Section 8 — Obligations of Data Fiduciary ⚠️
Goibibo promise to protect your data, but they also try to wash their hands of any responsibility for their partners.
What the policy says: “How the said service providers/suppliers use the information shared with them is beyond the purview and control of Goibibo… we cannot be made accountable for the same.”
What the law requires: A Data Fiduciary (Goibibo) is responsible for ensuring that any Data Processor (the hotels or airlines they share your info with) also protects that data.
The problem: You can’t just pass the buck. If Goibibo shares your data with a hotel that has a leak, Goibibo can still be held liable for not having a proper contract in place to protect you.
Section 9 — Data Retention 🔴
How long does Goibibo keep your passport scan or travel history? They don’t really say.
What the policy says: “Goibibo will retain your Personal Information… for as long as is reasonably necessary.”
What the law requires: Once the “purpose” is served (e.g., you finished your trip), the company must erase your data unless a law requires them to keep it for taxes or audits.
The problem: “Reasonably necessary” is too vague. Under DPDP, once you delete your account or the booking is over, they need a clear timeline for hitting the “delete” button.
Section 11 — Rights of Data Principal ⚠️
The law gives you the right to see what they have on you, fix errors, and even nominate someone else to handle your data if you pass away.
What the policy says: They provide a link to delete your account and an email to withdraw consent.
The problem: They are missing the new Right to Nominate (Section 14). They also don’t clearly explain how a user can get a summary of all their data that Goibibo has shared with dozens of third-party “partners.”
Section 12 — Right of Grievance Redressal ⚠️
What the policy says: They provide an email address (privacy@go-mmt.com) for complaints.
What the law requires: You must have a way to complain to the company, but if they don’t solve it, you have a right to go to the Data Protection Board of India.
The problem: Goibibo’s policy doesn’t mention the Board or the steps to take if their internal support team ignores your privacy concerns.
Section 16 — Cross-Border Data Transfer ⚠️
What the policy says: “Data… shall be primarily processed in India and such other jurisdictions where a third party… may process the data.”
The problem: The DPDP Act says the government can “black-list” certain countries where data cannot be sent. Goibibo’s policy is too broad.
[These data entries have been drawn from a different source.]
-- pv_equiv track=rewrite | github.com/rjsicko/pyvariant | ensembl_map/utils.py | collapse_mutation_ends
-- ===== SOURCE A (Python) =====
-- from typing import Iterator, List, Optional, Tuple
--
-- def collapse_mutation_ends(refseq: str, altseq: str) -> Tuple[str, str, str, str]:
--     """Compare two strings (ref and alt) and split each at the point where the two sequences are no
--     longer the same when read from one end or the other (determined by `idx` being either 0 or -1).
--
--     For example, 'AATTTC' and 'AAGC' both start with 'AA' and end with 'C'
--
--     Examples:
--         >>> _split_at_common_substring('AATTTC', 'AAGC') == ('TTT', 'G', 'AA', 'C')
--     """
--     common_left: List[str] = list()
--     common_right: List[str] = list()
--     refseq_ = list(refseq)
--     altseq_ = list(altseq)
--
--     def trim_one_side(idx: int, common: List):
--         assert idx in (0, -1)
--
--         while True:
--             try:
--                 i = refseq_.pop(idx)
--             except IndexError:
--                 i = ""
--
--             try:
--                 j = altseq_.pop(idx)
--             except IndexError:
--                 j = ""
--
--             if i != j or not i or not j:
--                 # Put the 'popped' bases back then stop
--                 if i:
--                     if idx == 0:
--                         refseq_.insert(0, i)
--                     elif idx == -1:
--                         refseq_.append(i)
--                 if j:
--                     if idx == 0:
--                         altseq_.insert(0, j)
--                     elif idx == -1:
--                         altseq_.append(j)
--                 break
--             else:
--                 if idx == 0:
--                     common.append(i)
--                 elif idx == -1:
--                     common.insert(0, i)
--
--     trim_one_side(0, common_left)  # Trim 5' (left) end
--     trim_one_side(-1, common_right)  # Trim 3' (right) end
--
--     return "".join(refseq_), "".join(altseq_), "".join(common_left), "".join(common_right)
-- ===== SOURCE B (Python) =====
-- def collapse_mutation_ends(refseq: str, altseq: str):
--     """Linear two-pointer scan: longest common prefix, then longest common
--     suffix of the remainders, instead of repeated list pop/insert."""
--     p = 0
--     for x, y in zip(refseq, altseq):
--         if x != y:
--             break
--         p += 1
--     r, a = refseq[p:], altseq[p:]
--     s = 0
--     for x, y in zip(reversed(r), reversed(a)):
--         if x != y:
--             break
--         s += 1
--     return (r[:len(r) - s], a[:len(a) - s], refseq[:p], r[len(r) - s:])
-- ===== Notes on version B (the rewrite author's own statement) =====
-- stated objective: faster
-- what changed: Replaces the pop(0)/insert(0) list-mutation loops (each O(n) per step) with a linear two-pointer scan: longest common prefix length, then longest common suffix of the remainders, and slicing.
import Mathlib
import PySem

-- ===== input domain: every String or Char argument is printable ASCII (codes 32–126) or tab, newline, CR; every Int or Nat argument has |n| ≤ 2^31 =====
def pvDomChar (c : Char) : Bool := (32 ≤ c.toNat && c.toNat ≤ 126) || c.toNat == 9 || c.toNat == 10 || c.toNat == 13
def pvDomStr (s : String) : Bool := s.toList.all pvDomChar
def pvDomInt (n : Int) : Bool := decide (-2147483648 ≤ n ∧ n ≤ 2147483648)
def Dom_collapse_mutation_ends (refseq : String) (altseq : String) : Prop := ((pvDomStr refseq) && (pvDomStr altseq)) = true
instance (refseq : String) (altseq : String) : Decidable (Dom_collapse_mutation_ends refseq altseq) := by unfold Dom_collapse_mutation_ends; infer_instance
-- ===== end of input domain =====

-- B replaces A's quadratic pop(0)/insert(0) mutation loops with a linear
-- two-pointer prefix/suffix scan plus slicing (objective: faster).


-- ===== PORT A =====
-- trim_one_side(0, common): pop heads; on mismatch/exhaustion put them back
-- (cons) and stop; else append the char to common and continue.
def pvTrimLeft : List Char → List Char → List Char × List Char × List Char
  | i :: r, j :: a =>
    if i = j then
      let (r', a', c) := pvTrimLeft r a
      (r', a', i :: c)
    else (i :: r, j :: a, [])
  | r, a => (r, a, [])

-- trim_one_side(-1, common): pop last elements; on mismatch/exhaustion put
-- them back (append) and stop; else insert the char at the front of common
-- (here: recurse on dropLast, then append the char at the end).
def pvTrimRight (r a : List Char) : List Char × List Char × List Char :=
  match hr : r.getLast?, ha : a.getLast? with
  | some i, some j =>
    if i = j then
      let (r', a', c) := pvTrimRight r.dropLast a.dropLast
      (r', a', c ++ [i])
    else (r, a, [])
  | _, _ => (r, a, [])
termination_by r.length
decreasing_by
  have hne : r ≠ [] := by intro h; subst h; simp at hr
  have : 0 < r.length := List.length_pos_of_ne_nil hne
  simp only [List.length_dropLast]
  omega

def collapse_mutation_ends (refseq : String) (altseq : String) : List String :=
  let (r1, a1, cl) := pvTrimLeft refseq.toList altseq.toList
  let (r2, a2, cr) := pvTrimRight r1 a1
  [String.ofList r2, String.ofList a2, String.ofList cl, String.ofList cr]

-- ===== PORT B =====
-- the `for x, y in zip(...): if x != y: break; k += 1` counter of Source B
def pvPfxLen : List Char → List Char → Nat
  | x :: xs, y :: ys => if x ≠ y then 0 else pvPfxLen xs ys + 1
  | _, _ => 0

def collapse_mutation_ends_alt (refseq : String) (altseq : String) : List String :=
  let R := refseq.toList
  let A := altseq.toList
  let p := pvPfxLen R A
  let r := R.drop p
  let a := A.drop p
  let s := pvPfxLen r.reverse a.reverse
  [String.ofList (r.take (r.length - s)), String.ofList (a.take (a.length - s)),
   String.ofList (R.take p), String.ofList (r.drop (r.length - s))]

-- ===== PRECONDITION & SPEC =====
def Spec_collapse_mutation_ends (refseq : String) (altseq : String) (out : List String) : Prop := out = collapse_mutation_ends_alt refseq altseq
instance (refseq : String) (altseq : String) (out : List String) : Decidable (Spec_collapse_mutation_ends refseq altseq out) := by unfold Spec_collapse_mutation_ends; infer_instance

-- ===== CLAIM (what is proved, stated in full; the proofs are below) =====
def Claim_equal_collapse_mutation_ends : Prop := ∀ (refseq : String) (altseq : String), Dom_collapse_mutation_ends refseq altseq → Spec_collapse_mutation_ends refseq altseq (collapse_mutation_ends refseq altseq)

-- ===== LEMMAS AND PROOFS =====

theorem pvTrimLeft_eq (r a : List Char) :
    pvTrimLeft r a = (r.drop (pvPfxLen r a), a.drop (pvPfxLen r a), r.take (pvPfxLen r a)) := by
  induction r generalizing a with
  | nil => cases a <;> simp [pvTrimLeft, pvPfxLen]
  | cons x xs ih =>
    cases a with
    | nil => simp [pvTrimLeft, pvPfxLen]
    | cons y ys =>
      by_cases h : x = y
      · subst h
        simp [pvTrimLeft, pvPfxLen, ih ys]
      · simp [pvTrimLeft, pvPfxLen, h]

theorem pvTrimRight_rev (rr ar : List Char) :
    pvTrimRight rr.reverse ar.reverse =
      ((pvTrimLeft rr ar).1.reverse, (pvTrimLeft rr ar).2.1.reverse, (pvTrimLeft rr ar).2.2.reverse) := by
  induction rr generalizing ar with
  | nil =>
    rw [pvTrimRight.eq_def]
    cases ar <;> simp [pvTrimLeft]
  | cons x xs ih =>
    cases ar with
    | nil =>
      rw [pvTrimRight.eq_def]
      simp [pvTrimLeft]
    | cons y ys =>
      rw [pvTrimRight.eq_def]
      split
      · rename_i i j hr ha
        simp only [List.getLast?_reverse, List.head?_cons, Option.some.injEq] at hr ha
        subst hr; subst ha
        by_cases h : x = y
        · subst h
          simp [ih ys, pvTrimLeft]
        · simp [h, pvTrimLeft]
      · rename_i hno
        exact absurd (hno x y (by simp) (by simp)) (by simp)

theorem pvTrimRight_eq (r a : List Char) :
    pvTrimRight r a =
      (r.take (r.length - pvPfxLen r.reverse a.reverse),
       a.take (a.length - pvPfxLen r.reverse a.reverse),
       r.drop (r.length - pvPfxLen r.reverse a.reverse)) := by
  conv_lhs => rw [← List.reverse_reverse r, ← List.reverse_reverse a]
  rw [pvTrimRight_rev, pvTrimLeft_eq]
  simp only [List.drop_reverse, List.take_reverse, List.reverse_reverse]

-- ===== VERDICT (by name: the statement is the Claim_ definition above) =====
theorem collapse_mutation_ends_spec : Claim_equal_collapse_mutation_ends := by
  intro refseq altseq _
  unfold Spec_collapse_mutation_ends collapse_mutation_ends collapse_mutation_ends_alt
  simp only [pvTrimLeft_eq, pvTrimRight_eq]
They need to be specific about where your data goes and ensure those countries have decent protections.
Risk Assessment
| Category | Risk Level | Potential Impact |
|---|---|---|
| Consent Validity | 🔴 High | Using “implied consent” could lead to massive fines. |
| Data Selling | 🔴 High | Claiming data ownership is a direct violation of DPDP principles. |
| Partner Liability | ⚠️ Medium | Disclaiming liability for partners doesn’t hold up under Section 8. |
| Deletion Policy | 🔴 High | Keeping data indefinitely is now a punishable offense. |
Recommendations for Goibibo (and your business)
- Stop “Browse-Wrap” Consent: Use a clear pop-up that asks users to “Accept” the privacy policy before they create an account.
- Separate the Toggles: Let users agree to “Flight Booking” but opt-out of “Selling my data to partners.”
- Update the “Property” Language: Remove claims that user data is the company’s property. In the DPDP era, you are the Data Principal (the owner).
- Specific Retention: Tell users exactly when data is deleted (e.g., “Transaction logs are kept for 7 years for tax, but your search history is deleted after 180 days”).
- Mention the Board: Update the grievance section to include the Data Protection Board as the final authority.